More information on these landslides can be viewed in either the technical report written by Matthew Morriss for UGS publication, or is described briefly, here: https://geology.utah.gov/map-pub/survey-notes/green-pond-landslide/.

DEFINITIONS:
    SBROI - Snow Basin Region of Interest
    
INPUTS:
   ##### IMPORTANTLY!!##### ALL INPUT FILES ARE EXPORTED FROM ARCGIS IN UTM COORDS
    
    1) ls_patch_4.tif -- This is a 2 m resolution DEM of the SBROI. I use this piece twice for computational efficiency. However, you could sub in the sb_less_steep.tif file in the releases portion of the GitHub page. 
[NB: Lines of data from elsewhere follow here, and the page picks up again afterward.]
-- pv_equiv track=rewrite | github.com/pypi-data/pypi-mirror-31 | packages/IRTools/IRTools-1.1.4.8-py2-none-any.whl/IRTools/quant_IRC.py | find_pos_in_bisect_list
-- ===== SOURCE A (Python) =====
-- import bisect
--
-- def find_pos_in_bisect_list(pos_list, start_list, end_list):
--         start_index_set = set()
--         end_index_set = set()
--         for pos in pos_list:
--                 start_index = bisect.bisect_right(start_list, pos)
--                 end_index = bisect.bisect_left(end_list, pos)
--                 start_index_set.add(start_index)
--                 end_index_set.add(end_index)
--         if len(start_index_set) == len(end_index_set) == 1:
--                 if list(start_index_set)[0] - list(end_index_set)[0] == 1:
--                         return list(end_index_set)[0]
--                 else:
--                         return -1
--         else:
--                 return -2
-- ===== SOURCE B (Python) =====
-- import bisect
--
-- def find_pos_in_bisect_list(pos_list, start_list, end_list):
--         # binary search (even over an unsorted list) is monotone in the key,
--         # so only the extreme positions need to be bisected
--         if not pos_list:
--                 return -2
--         mn = min(pos_list)
--         mx = max(pos_list)
--         s1 = bisect.bisect_right(start_list, mn)
--         if bisect.bisect_right(start_list, mx) != s1:
--                 return -2
--         e1 = bisect.bisect_left(end_list, mn)
--         if bisect.bisect_left(end_list, mx) != e1:
--                 return -2
--         return e1 if s1 - e1 == 1 else -1
-- ===== Notes on version B (the rewrite author's own statement) =====
-- stated objective: faster
-- what changed: Instead of bisecting every position and collecting the resulting indices in two sets, B bisects only min(pos_list) and max(pos_list): binary search is monotone in its key, so the index set is a singleton exactly when the two extremes bisect to the same index.
import Mathlib
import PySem

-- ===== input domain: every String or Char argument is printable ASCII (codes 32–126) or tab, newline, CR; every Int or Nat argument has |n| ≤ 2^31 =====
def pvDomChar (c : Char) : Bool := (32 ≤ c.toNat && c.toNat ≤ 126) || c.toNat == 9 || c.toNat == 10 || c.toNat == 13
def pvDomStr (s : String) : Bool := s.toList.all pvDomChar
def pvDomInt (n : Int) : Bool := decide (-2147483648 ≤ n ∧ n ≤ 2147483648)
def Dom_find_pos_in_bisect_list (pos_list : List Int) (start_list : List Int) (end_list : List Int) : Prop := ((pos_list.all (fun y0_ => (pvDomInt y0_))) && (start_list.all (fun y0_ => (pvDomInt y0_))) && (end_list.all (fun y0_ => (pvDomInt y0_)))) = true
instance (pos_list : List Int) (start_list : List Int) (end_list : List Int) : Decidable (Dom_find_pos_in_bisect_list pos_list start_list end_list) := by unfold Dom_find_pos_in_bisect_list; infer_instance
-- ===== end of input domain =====

-- B bisects only min(pos_list) and max(pos_list) instead of every position (binary search is
-- monotone in its key, so the index sets are singletons iff the two extremes agree): O(n + log m)
-- instead of A's O(n log m).

-- ===== PORT A =====
def find_pos_in_bisect_list (pos_list : List Int) (start_list : List Int) (end_list : List Int) : Int :=
  let sets := pos_list.foldl
    (fun (acc : PySem.Set Nat × PySem.Set Nat) pos =>
      (PySem.Set.add acc.1 (PySem.List.bisectRight start_list pos),
       PySem.Set.add acc.2 (PySem.List.bisectLeft end_list pos)))
    (PySem.Set.empty, PySem.Set.empty)
  if sets.1.length = sets.2.length ∧ sets.2.length = 1 then
    -- list(s)[0] under the len == 1 guard: the set's unique element, i.e. the head of its list
    if (sets.1.headD 0 : Int) - (sets.2.headD 0 : Int) = 1 then (sets.2.headD 0 : Int)
    else -1
  else -2

-- ===== PORT B =====
def find_pos_in_bisect_list_alt (pos_list : List Int) (start_list : List Int) (end_list : List Int) : Int :=
  match pos_list with
  | [] => -2
  | p :: rest =>
    let mn := rest.foldl min p      -- min(pos_list)
    let mx := rest.foldl max p      -- max(pos_list)
    let s1 := PySem.List.bisectRight start_list mn
    if PySem.List.bisectRight start_list mx ≠ s1 then -2
    else
      let e1 := PySem.List.bisectLeft end_list mn
      if PySem.List.bisectLeft end_list mx ≠ e1 then -2
      else if (s1 : Int) - (e1 : Int) = 1 then (e1 : Int) else -1

-- ===== PRECONDITION & SPEC =====
def Spec_find_pos_in_bisect_list (pos_list : List Int) (start_list : List Int) (end_list : List Int) (out : Int) : Prop := out = find_pos_in_bisect_list_alt pos_list start_list end_list
instance (pos_list : List Int) (start_list : List Int) (end_list : List Int) (out : Int) : Decidable (Spec_find_pos_in_bisect_list pos_list start_list end_list out) := by unfold Spec_find_pos_in_bisect_list; infer_instance

-- ===== CLAIM (what is proved, stated in full; the proofs are below) =====
def Claim_equal_find_pos_in_bisect_list : Prop := ∀ (pos_list : List Int) (start_list : List Int) (end_list : List Int), Dom_find_pos_in_bisect_list pos_list start_list end_list → Spec_find_pos_in_bisect_list pos_list start_list end_list (find_pos_in_bisect_list pos_list start_list end_list)

-- ===== LEMMAS AND PROOFS =====

-- Bounds of the bisect loop: the result stays in [lo, hi].
lemma brLoop_ge (xs : List Int) (x : Int) (fuel : Nat) : ∀ lo hi, lo ≤ PySem.List.bisectRightLoop xs x fuel lo hi := by
  induction fuel with
  | zero => intro lo hi; simp [PySem.List.bisectRightLoop]
  | succ n ih =>
    intro lo hi
    rw [PySem.List.bisectRightLoop]
    split_ifs with hlt
    · cases hx : xs[(lo+hi)/2]? with
      | none => simp
      | some y =>
        simp only
        split_ifs with hy
        · exact ih lo ((lo+hi)/2)
        · exact le_trans (by omega) (ih ((lo+hi)/2 + 1) hi)
    · exact le_refl lo

lemma brLoop_le (xs : List Int) (x : Int) (fuel : Nat) : ∀ lo hi, lo ≤ hi → PySem.List.bisectRightLoop xs x fuel lo hi ≤ hi := by
  induction fuel with
  | zero => intro lo hi h; simpa [PySem.List.bisectRightLoop] using h
  | succ n ih =>
    intro lo hi h
    rw [PySem.List.bisectRightLoop]
    split_ifs with hlt
    · cases hx : xs[(lo+hi)/2]? with
      | none => simpa
      | some y =>
        simp only
        split_ifs with hy
        · exact le_trans (ih lo ((lo+hi)/2) (by omega)) (by omega)
        · exact ih ((lo+hi)/2 + 1) hi (by omega)
    · exact h

-- Monotonicity in the key, on an ARBITRARY (not necessarily sorted) list: when the two runs
-- first diverge at a midpoint, the a-run stays left of it and the b-run right of it.
lemma brLoop_mono (xs : List Int) (a b : Int) (hab : a ≤ b) (fuel : Nat) :
    ∀ lo hi, PySem.List.bisectRightLoop xs a fuel lo hi ≤ PySem.List.bisectRightLoop xs b fuel lo hi := by
  induction fuel with
  | zero => intro lo hi; simp [PySem.List.bisectRightLoop]
  | succ n ih =>
    intro lo hi
    rw [PySem.List.bisectRightLoop, PySem.List.bisectRightLoop]
    split_ifs with hlt
    · cases hx : xs[(lo+hi)/2]? with
      | none => simp
      | some y =>
        simp only
        split_ifs with ha hb hb
        · exact ih lo ((lo+hi)/2)
        · have h1 : PySem.List.bisectRightLoop xs a n lo ((lo+hi)/2) ≤ (lo+hi)/2 :=
            brLoop_le xs a n lo ((lo+hi)/2) (by omega)
          have h2 := brLoop_ge xs b n ((lo+hi)/2 + 1) hi
          omega
        · exact absurd (lt_of_le_of_lt hab hb) ha
        · exact ih ((lo+hi)/2 + 1) hi
    · exact le_refl lo

lemma blLoop_ge (xs : List Int) (x : Int) (fuel : Nat) : ∀ lo hi, lo ≤ PySem.List.bisectLeftLoop xs x fuel lo hi := by
  induction fuel with
  | zero => intro lo hi; simp [PySem.List.bisectLeftLoop]
  | succ n ih =>
    intro lo hi
    rw [PySem.List.bisectLeftLoop]
    split_ifs with hlt
    · cases hx : xs[(lo+hi)/2]? with
      | none => simp
      | some y =>
        simp only
        split_ifs with hy
        · exact le_trans (by omega) (ih ((lo+hi)/2 + 1) hi)
        · exact ih lo ((lo+hi)/2)
    · exact le_refl lo

lemma blLoop_le (xs : List Int) (x : Int) (fuel : Nat) : ∀ lo hi, lo ≤ hi → PySem.List.bisectLeftLoop xs x fuel lo hi ≤ hi := by
  induction fuel with
  | zero => intro lo hi h; simpa [PySem.List.bisectLeftLoop] using h
  | succ n ih =>
    intro lo hi h
    rw [PySem.List.bisectLeftLoop]
    split_ifs with hlt
    · cases hx : xs[(lo+hi)/2]? with
      | none => simpa
      | some y =>
        simp only
        split_ifs with hy
        · exact ih ((lo+hi)/2 + 1) hi (by omega)
        · exact le_trans (ih lo ((lo+hi)/2) (by omega)) (by omega)
    · exact h

lemma blLoop_mono (xs : List Int) (a b : Int) (hab : a ≤ b) (fuel : Nat) :
    ∀ lo hi, PySem.List.bisectLeftLoop xs a fuel lo hi ≤ PySem.List.bisectLeftLoop xs b fuel lo hi := by
  induction fuel with
  | zero => intro lo hi; simp [PySem.List.bisectLeftLoop]
  | succ n ih =>
    intro lo hi
    rw [PySem.List.bisectLeftLoop, PySem.List.bisectLeftLoop]
    split_ifs with hlt
    · cases hx : xs[(lo+hi)/2]? with
      | none => simp
      | some y =>
        simp only
        split_ifs with ha hb hb
        · exact ih ((lo+hi)/2 + 1) hi
        · exact absurd (lt_of_lt_of_le ha hab) hb
        · have h1 : PySem.List.bisectLeftLoop xs a n lo ((lo+hi)/2) ≤ (lo+hi)/2 :=
            blLoop_le xs a n lo ((lo+hi)/2) (by omega)
          have h2 := blLoop_ge xs b n ((lo+hi)/2 + 1) hi
          omega
        · exact ih lo ((lo+hi)/2)
    · exact le_refl lo

lemma bisectRight_mono (xs : List Int) {a b : Int} (hab : a ≤ b) :
    PySem.List.bisectRight xs a ≤ PySem.List.bisectRight xs b :=
  brLoop_mono xs a b hab xs.length 0 xs.length

lemma bisectLeft_mono (xs : List Int) {a b : Int} (hab : a ≤ b) :
    PySem.List.bisectLeft xs a ≤ PySem.List.bisectLeft xs b :=
  blLoop_mono xs a b hab xs.length 0 xs.length

-- A's pair-of-sets fold splits into two independent set constructions.
lemma foldl_pair_add (start_list end_list : List Int) (l : List Int) (s t : PySem.Set Nat) :
    l.foldl (fun (acc : PySem.Set Nat × PySem.Set Nat) pos =>
        (PySem.Set.add acc.1 (PySem.List.bisectRight start_list pos),
         PySem.Set.add acc.2 (PySem.List.bisectLeft end_list pos))) (s, t)
      = (List.foldl PySem.Set.add s (l.map (fun q => PySem.List.bisectRight start_list q)),
         List.foldl PySem.Set.add t (l.map (fun q => PySem.List.bisectLeft end_list q))) := by
  induction l generalizing s t with
  | nil => rfl
  | cons x xs ih => simpa using ih _ _

-- set(ys) for a nonempty constant list is the one-element set [y].
lemma ofList_const (ys : List Nat) (y : Nat) (hne : ys ≠ []) (h : ∀ z ∈ ys, z = y) :
    PySem.Set.ofList ys = [y] := by
  cases ys with
  | nil => exact absurd rfl hne
  | cons x xs =>
    have hx : x = y := h x (by simp)
    rw [PySem.Set.ofList_cons]
    have hd : PySem.Set.discard (PySem.Set.ofList xs) x = [] := by
      rw [List.eq_nil_iff_forall_not_mem]
      intro z hz
      obtain ⟨hz1, hz2⟩ := (PySem.Set.mem_discard _ _ _).1 hz
      exact hz2 (by rw [h z (List.mem_cons_of_mem _ ((PySem.Set.mem_ofList _ _).1 hz1)), hx])
    rw [hd, hx]

-- a singleton set(ys) forces all elements of ys equal.
lemma eq_of_ofList_length_one {ys : List Nat} (h : (PySem.Set.ofList ys).length = 1)
    {u v : Nat} (hu : u ∈ ys) (hv : v ∈ ys) : u = v := by
  obtain ⟨y, hy⟩ := List.length_eq_one_iff.1 h
  have h1 : u = y := by have := (PySem.Set.mem_ofList _ _).2 hu; rw [hy] at this; simpa using this
  have h2 : v = y := by have := (PySem.Set.mem_ofList _ _).2 hv; rw [hy] at this; simpa using this
  rw [h1, h2]

-- ===== VERDICT (by name: the statement is the Claim_ definition above) =====
theorem find_pos_in_bisect_list_spec : Claim_equal_find_pos_in_bisect_list := by
  intro pos_list start_list end_list _
  unfold Spec_find_pos_in_bisect_list
  cases pos_list with
  | nil =>
    simp [find_pos_in_bisect_list, find_pos_in_bisect_list_alt, PySem.Set.empty]
  | cons p rest =>
    have hmn_mem : rest.foldl min p ∈ p :: rest := by
      rcases PySem.List.foldl_min_mem rest p with h | h
      · rw [h]; exact List.mem_cons_self
      · exact List.mem_cons_of_mem _ h
    have hmx_mem : rest.foldl max p ∈ p :: rest := by
      rcases PySem.List.foldl_max_mem rest p with h | h
      · rw [h]; exact List.mem_cons_self
      · exact List.mem_cons_of_mem _ h
    have hmn_le : ∀ q ∈ p :: rest, rest.foldl min p ≤ q := by
      intro q hq
      rcases List.mem_cons.1 hq with rfl | hq
      · exact (PySem.List.foldl_min_le rest q).1
      · exact (PySem.List.foldl_min_le rest p).2 q hq
    have hle_mx : ∀ q ∈ p :: rest, q ≤ rest.foldl max p := by
      intro q hq
      rcases List.mem_cons.1 hq with rfl | hq
      · exact (PySem.List.le_foldl_max rest q).1
      · exact (PySem.List.le_foldl_max rest p).2 q hq
    set mn := rest.foldl min p with hmn
    set mx := rest.foldl max p with hmx
    set Sf := PySem.Set.ofList ((p :: rest).map (fun q => PySem.List.bisectRight start_list q)) with hSf
    set Sg := PySem.Set.ofList ((p :: rest).map (fun q => PySem.List.bisectLeft end_list q)) with hSg
    have hA : find_pos_in_bisect_list (p :: rest) start_list end_list
        = if Sf.length = Sg.length ∧ Sg.length = 1 then
            if (Sf.headD 0 : Int) - (Sg.headD 0 : Int) = 1 then (Sg.headD 0 : Int) else -1
          else -2 := by
      unfold find_pos_in_bisect_list
      rw [show (PySem.Set.empty, PySem.Set.empty) = ((PySem.Set.empty : PySem.Set Nat), (PySem.Set.empty : PySem.Set Nat)) from rfl,
          foldl_pair_add]
      rfl
    have hfmem : ∀ q ∈ p :: rest, PySem.List.bisectRight start_list q ∈
        (p :: rest).map (fun q => PySem.List.bisectRight start_list q) := by
      intro q hq; exact List.mem_map.2 ⟨q, hq, rfl⟩
    have hgmem : ∀ q ∈ p :: rest, PySem.List.bisectLeft end_list q ∈
        (p :: rest).map (fun q => PySem.List.bisectLeft end_list q) := by
      intro q hq; exact List.mem_map.2 ⟨q, hq, rfl⟩
    by_cases hf : PySem.List.bisectRight start_list mx = PySem.List.bisectRight start_list mn
    · by_cases hg : PySem.List.bisectLeft end_list mx = PySem.List.bisectLeft end_list mn
      · -- both index sets are singletons
        have hSfv : Sf = [PySem.List.bisectRight start_list mn] := by
          rw [hSf]
          refine ofList_const _ _ (by simp) ?_
          intro z hz
          obtain ⟨q, hq, rfl⟩ := List.mem_map.1 hz
          have h1 := bisectRight_mono start_list (hmn_le q hq)
          have h2 := bisectRight_mono start_list (hle_mx q hq)
          omega
        have hSgv : Sg = [PySem.List.bisectLeft end_list mn] := by
          rw [hSg]
          refine ofList_const _ _ (by simp) ?_
          intro z hz
          obtain ⟨q, hq, rfl⟩ := List.mem_map.1 hz
          have h1 := bisectLeft_mono end_list (hmn_le q hq)
          have h2 := bisectLeft_mono end_list (hle_mx q hq)
          omega
        rw [hA, hSfv, hSgv]
        simp only [find_pos_in_bisect_list_alt, ← hmn, ← hmx, hf, hg]
        simp
      · -- end-index set is not a singleton: both return -2
        have hglen : Sg.length ≠ 1 := by
          intro hlen
          exact hg (eq_of_ofList_length_one (hSg ▸ hlen) (hgmem mx hmx_mem) (hgmem mn hmn_mem))
        rw [hA, if_neg (by intro h; exact hglen h.2)]
        simp only [find_pos_in_bisect_list_alt, ← hmn, ← hmx, hf]
        simp [hg]
    · -- start-index set is not a singleton: both return -2
      have hflen : Sf.length ≠ 1 := by
        intro hlen
        exact hf (eq_of_ofList_length_one (hSf ▸ hlen) (hfmem mx hmx_mem) (hfmem mn hmn_mem))
      rw [hA, if_neg (by intro h; exact hflen (h.1.trans h.2))]
      simp only [find_pos_in_bisect_list_alt, ← hmn, ← hmx]
      simp [hf]
theorem inverse_motif_repeat_tight : Claim_exact_inverse_motif_repeat := by
  intro sequence max_length _ hD
  rw [pvD_iff] at hD
  obtain ⟨hm0, hlt, hhit, hnone⟩ := hD
  have hK : (((max_length + 1).toNat : Nat) : Int) = max_length + 1 :=
    Int.toNat_of_nonneg (by omega)
  have hmx : max (max_length + 1) 0 = max_length + 1 := max_eq_left (by omega)
  have hAtrue : inverse_motif_repeat sequence max_length = true := by
    rw [← Bool.not_eq_false, pvA_false_iff]
    rintro ⟨_, hmatch⟩
    unfold pvGramMatch at hmatch
    rw [hmx] at hmatch
    obtain ⟨i, hi0, hi1, hj⟩ := hmatch
    obtain ⟨iN, rfl⟩ : ∃ iN : Nat, (iN : Int) = i := ⟨i.toNat, Int.toNat_of_nonneg hi0⟩
    rw [← hK] at hj
    exact hnone iN (by omega)
      ((pvHit_iff sequence.toList (max_length + 1).toNat iN (by omega)).mp hj)
  have hBfalse : inverse_motif_repeat_alt sequence max_length = false := by
    rw [pvB_false_iff]
    refine ⟨by push_neg; constructor <;> omega, Or.inr ?_⟩
    unfold pvGramMatch
    refine ⟨((sequence.toList.length - (max_length + 1).toNat : Nat) : Int), by omega, by omega, ?_⟩
    rw [← hK]
    exact (pvHit_iff sequence.toList (max_length + 1).toNat
      (sequence.toList.length - (max_length + 1).toNat) (by omega)).mpr hhit
  rw [hAtrue, hBfalse]
  simp
-- for a,b in zip(txt,val): first word with isprime(sval-b)
def pvLoopA (sval : Int) : List (List Char × Int) → String
  | [] => "Composite Sentence"
  | (a, b) :: t =>
      if pvIsprime (sval - b) then "Almost Prime Sentence (" ++ String.ofList a ++ ")"
      else pvLoopA sval t

def sentence_primeness (txt : String) : String :=
  let words := PySem.Chars.split₀ (txt.toList.map (fun c => if PySem.Chars.isalnum c then c else ' '))
  -- d[i]: KeyError impossible — every char of a split word is ASCII alphanumeric, hence a key of d
  let val := words.map (fun w => (w.map (fun c => pvDictA.getD c 0)).sum)
  let sval := val.sum
  if pvIsprime sval then "Prime Sentence"
  else pvLoopA sval (words.zip val)

-- ===== PORT B =====

-- _charval(c) = ord(c)-48 if c.isdigit() else ord(c.lower())-96
def pvCharval (c : Char) : Int :=
  if PySem.Chars.isdigit c then (c.toNat : Int) - 48 else ((PySem.Chars.lowerChar c).toNat : Int) - 96

-- while p*p <= sval: mark range(p*p, sval+1, p); the bytearray of 0/1 flags is
-- ported as the set of marked (composite) indices, exact for the lookups made
def pvSieveGo (sval p : Int) (s : PySem.Set Int) : PySem.Set Int :=
  if h : p * p <= sval then
    pvSieveGo sval (p + 1) ((PySem.List.pyRange (p * p) (sval + 1) p).foldl (fun s m => s.add m) s)
  else s
termination_by (sval + 1 - p).toNat
decreasing_by
  have hp : p ≤ sval := by
    rcases (by omega : p ≤ 0 ∨ 0 < p) with h0 | h0
    · have := mul_self_nonneg p
      omega
    · have : p * 1 ≤ p * p := by
        exact mul_le_mul_of_nonneg_left (by omega) (by omega)
      omega
  omega

-- comp = bytearray flags; comp[x] == 1 ↔ x ∈ pvComposites sval
def pvComposites (sval : Int) : PySem.Set Int := pvSieveGo sval 2 PySem.Set.empty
    2) ls_patch_4.tif -- A small piece of a landslide in the SBROI
    3) no_ls_patch4.tif -- A small piece of non-landslide terrain in the SBROI.
    4) p4_bool_prop.tif -- a map of 0s and 1s, with the same dimensions as the original DEM (sb_less_steep.tif) 
    
OUTPUTS:
    ROC Curve - for each method a figure that has a curve plotted for each window size tested
    Landslide Maps - maps derived from the ROC curve threshold of roughness. 
    
REQUIRED PYTHON PACKAGES:
    time
    os
    numpy
    matplotlib
    rasterio
    osgeo
    pandas
    numba
    
CUSTOM FUNCTIONS:
    conv2_mexh_var
    conv2_mexh
    hillshade
    progress
    STDS
    RMSH
    smooth2
    DCE_par
    DCE_preprocess
    ROC_plot
    
    DEPENDENCIES:

@author: matthewmorriss
"""



import time
import os
import numpy as np
import matplotlib
import matplotlib.pyplot as plt
import rasterio as rio
from osgeo import gdal
import pandas as pd

# Set your working directory to the folder containing all of the requisite codes
os.chdir(r'U:\GHP\Projects\NSF - Morris Landslides\Code\Developmemnt\RuffSurfFinder')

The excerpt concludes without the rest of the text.